National Agency for Information Society

Agency overview
- Formed: 2007
- Jurisdiction: Albania
- Headquarters: Tirana
- Agency executive: Mirlinda "Linda" Karçanaj, Director;
- Child agency: eAlbania;
- Website: akshi.gov.al

= National Agency for Information Society (Albania) =

Government agency of Albania

The National Agency for Information Society (AKSHI; Agjencia Kombëtare e Shoqërisë së Informacionit) is an institution of the Albanian Government under the direct supervision of the Prime Minister's Office. AKSHI's mission is to coordinate the development and administration of state information systems and promote the development of Information Society in Albania.

Within the 2009-2013 "Albania in the Digital Age" objective of the government led by Edi Rama, new legislation was adopted in line with EU standards enabling the digitalization of the National Civil Registry, the Electronic Public Procurement System, as well as the electronic provision of the Tax Service (since 2008) and Customs Declarations.

AKSHI developed and still administers the e-Albania portal which serves as a gateway through which any interested citizen can access via electronic means services provided by public institutions in Albania.

The current director is Mirlinda Karçanaj.
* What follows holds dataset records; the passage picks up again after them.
-- pv_equiv track=rewrite | github.com/sbaresearch/icmpv6-destination-reachable | bvalues/tools/bvalues/vis/cdf_rtt.py | get_next_resp_type
-- ===== SOURCE A (Python) =====
-- keys_ordered=["NR","AP","AU","PU","RR","TX"]
--
-- def get_next_resp_type(response_types,i,x):
--
-- 	wanted=keys_ordered[i]
--
-- 	response_type,group=response_types[x]
-- 	if response_type == wanted:
-- 		#response_type=translate_types[response_type]
-- 		return response_type,group
-- 	else:
-- 		x+=1
-- 		return get_next_resp_type(response_types,i,x)
-- ===== SOURCE B (Python) =====
-- keys_ordered=["NR","AP","AU","PU","RR","TX"]
--
-- def get_next_resp_type(response_types, i, x):
--     wanted = keys_ordered[i]
--     while True:
--         response_type, group = response_types[x]
--         if response_type == wanted:
--             return response_type, group
--         x += 1
-- ===== Notes on version B (the rewrite author's own statement) =====
-- stated objective: idiomatic
-- what changed: Replaces the tail recursion with an explicit while-True loop that advances the index, keeping the identical indexing and IndexError behaviour without growing the call stack.
import Mathlib
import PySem

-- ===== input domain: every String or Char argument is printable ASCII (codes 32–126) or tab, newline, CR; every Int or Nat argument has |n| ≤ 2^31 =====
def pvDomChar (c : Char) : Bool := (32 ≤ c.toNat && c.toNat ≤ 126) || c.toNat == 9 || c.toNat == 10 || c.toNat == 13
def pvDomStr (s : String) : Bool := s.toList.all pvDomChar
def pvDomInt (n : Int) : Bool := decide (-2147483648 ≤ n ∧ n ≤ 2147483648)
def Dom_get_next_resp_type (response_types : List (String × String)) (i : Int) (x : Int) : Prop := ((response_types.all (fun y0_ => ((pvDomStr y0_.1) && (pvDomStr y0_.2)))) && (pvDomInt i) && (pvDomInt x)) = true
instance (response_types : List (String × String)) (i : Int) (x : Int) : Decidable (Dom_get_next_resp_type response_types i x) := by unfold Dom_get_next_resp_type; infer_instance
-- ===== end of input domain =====

-- B replaces A's tail recursion by an explicit while-True loop over an advancing index (same values; equivalence is about return values, both raise alike in Python).

-- ===== PORT A =====
def keys_ordered : List String := ["NR", "AP", "AU", "PU", "RR", "TX"]

-- literal transliteration of A's tail recursion; the two ("","") branches are the
-- IndexError points (keys_ordered[i] resp. response_types[x]), excluded by Pre_.
def get_next_resp_type (response_types : List (String × String)) (i : Int) (x : Int) : String × String :=
  match PySem.List.pyGet? keys_ordered i with
  | none => ("", "")
  | some wanted =>
    match h : PySem.List.pyGet? response_types x with
    | none => ("", "")
    | some (response_type, group) =>
      if response_type == wanted then (response_type, group)
      else get_next_resp_type response_types i (x + 1)
termination_by ((response_types.length : Int) - x).toNat
decreasing_by
  have h2 : ¬ (PySem.List.pyGet? response_types x = none) := by simp [h]
  rw [PySem.List.pyGet?_eq_none_iff] at h2
  simp only [not_not] at h2
  unfold PySem.Raise.InRange at h2
  omega

-- ===== PORT B =====
-- the while-True body of Source B; fuel bounds the loop (it is always sufficient:
-- Python's loop stops — with a return or an IndexError — after ≤ len - x accesses).
def get_next_loop (response_types : List (String × String)) (wanted : String) :
    Nat → Int → String × String
  | 0, _ => ("", "")
  | fuel + 1, x =>
    match PySem.List.pyGet? response_types x with
    | none => ("", "")
    | some (response_type, group) =>
      if response_type == wanted then (response_type, group)
      else get_next_loop response_types wanted fuel (x + 1)

def get_next_resp_type_alt (response_types : List (String × String)) (i : Int) (x : Int) : String × String :=
  match PySem.List.pyGet? keys_ordered i with
  | none => ("", "")
  | some wanted =>
    get_next_loop response_types wanted (((response_types.length : Int) - x).toNat + 1) x

-- ===== PRECONDITION & SPEC =====
-- Pre_ = exactly the inputs on which Python A returns (no IndexError): i a valid
-- index into keys_ordered, x ≥ -len(response_types), and some entry at python
-- index j ∈ [x, len) carries the wanted key.
def Pre_get_next_resp_type (response_types : List (String × String)) (i : Int) (x : Int) : Prop :=
  ∃ w, PySem.List.pyGet? keys_ordered i = some w ∧
    -((response_types.length : Int)) ≤ x ∧
    ∃ j ∈ List.range response_types.length,
      x ≤ (j : Int) ∧ response_types[j]?.map Prod.fst = some w

instance (response_types : List (String × String)) (i : Int) (x : Int) : Decidable (Pre_get_next_resp_type response_types i x) := by unfold Pre_get_next_resp_type; infer_instance

def pvWitness_get_next_resp_type : (List (String × String)) × Int × Int :=
  ([("AP", "g1"), ("NR", "g2")], 0, 0)

def Spec_get_next_resp_type (response_types : List (String × String)) (i : Int) (x : Int) (out : String × String) : Prop := out = get_next_resp_type_alt response_types i x
instance (response_types : List (String × String)) (i : Int) (x : Int) (out : String × String) : Decidable (Spec_get_next_resp_type response_types i x out) := by unfold Spec_get_next_resp_type; infer_instance

-- ===== CLAIM (what is proved, stated in full; the proofs are below) =====
def Claim_equal_get_next_resp_type : Prop := ∀ (response_types : List (String × String)) (i : Int) (x : Int), Dom_get_next_resp_type response_types i x → Pre_get_next_resp_type response_types i x → Spec_get_next_resp_type response_types i x (get_next_resp_type response_types i x)

-- ===== LEMMAS AND PROOFS =====

-- given enough fuel, B's loop computes exactly A's recursion
theorem get_next_loop_eq (response_types : List (String × String)) (i : Int) (w : String)
    (hk : PySem.List.pyGet? keys_ordered i = some w) :
    ∀ (fuel : Nat) (x : Int), ((response_types.length : Int) - x).toNat < fuel →
      get_next_loop response_types w fuel x = get_next_resp_type response_types i x := by
  intro fuel
  induction fuel with
  | zero => intro x hx; omega
  | succ n ih =>
    intro x hx
    rw [get_next_resp_type.eq_def, hk]
    cases h : PySem.List.pyGet? response_types x with
    | none => simp [get_next_loop, h]
    | some p =>
      obtain ⟨t, g⟩ := p
      have h2 : ¬ (PySem.List.pyGet? response_types x = none) := by simp [h]
      rw [PySem.List.pyGet?_eq_none_iff] at h2
      simp only [not_not] at h2
      unfold PySem.Raise.InRange at h2
      by_cases ht : (t == w) = true
      · simp [get_next_loop, h, ht]
      · simp only [get_next_loop, h, ht, Bool.false_eq_true, if_false]
        exact ih (x + 1) (by omega)

theorem get_next_resp_type_spec : Claim_equal_get_next_resp_type := by
  intro response_types i x _hD _hP
  unfold Spec_get_next_resp_type get_next_resp_type_alt
  cases hk : PySem.List.pyGet? keys_ordered i with
  | none => rw [get_next_resp_type.eq_def, hk]
  | some w =>
    exact (get_next_loop_eq response_types i w hk _ x (by omega)).symm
== AKSHI Public Procurement Investigation ==

In late 2025, SPAK unveiled a high-profile investigation into systemic corruption within the National Agency for Information Society (AKSHI). Prosecutors allege that a sophisticated criminal network rigged at least twelve public procurement procedures. Central to the investigation are businessmen Ermal Beqiri and Ergys Agasi. SPAK issued arrest warrants for both, with charges including money laundering, illegal competition, unlawful deprivation of liberty, violation of procurement offer equality, and participation in a structured criminal group. The crackdown also reached the highest levels of AKSHI’s leadership. Director Mirlinda Karçanaj and Deputy Director Hava Delibashi were placed under house arrest, while several other officials were hit with travel bans or mandatory reporting requirements. Prosecutors state that intercepted communications, digital recordings, and financial trails provide compelling evidence that lucrative contracts were deliberately steered toward companies linked to Beqiri and his collaborators.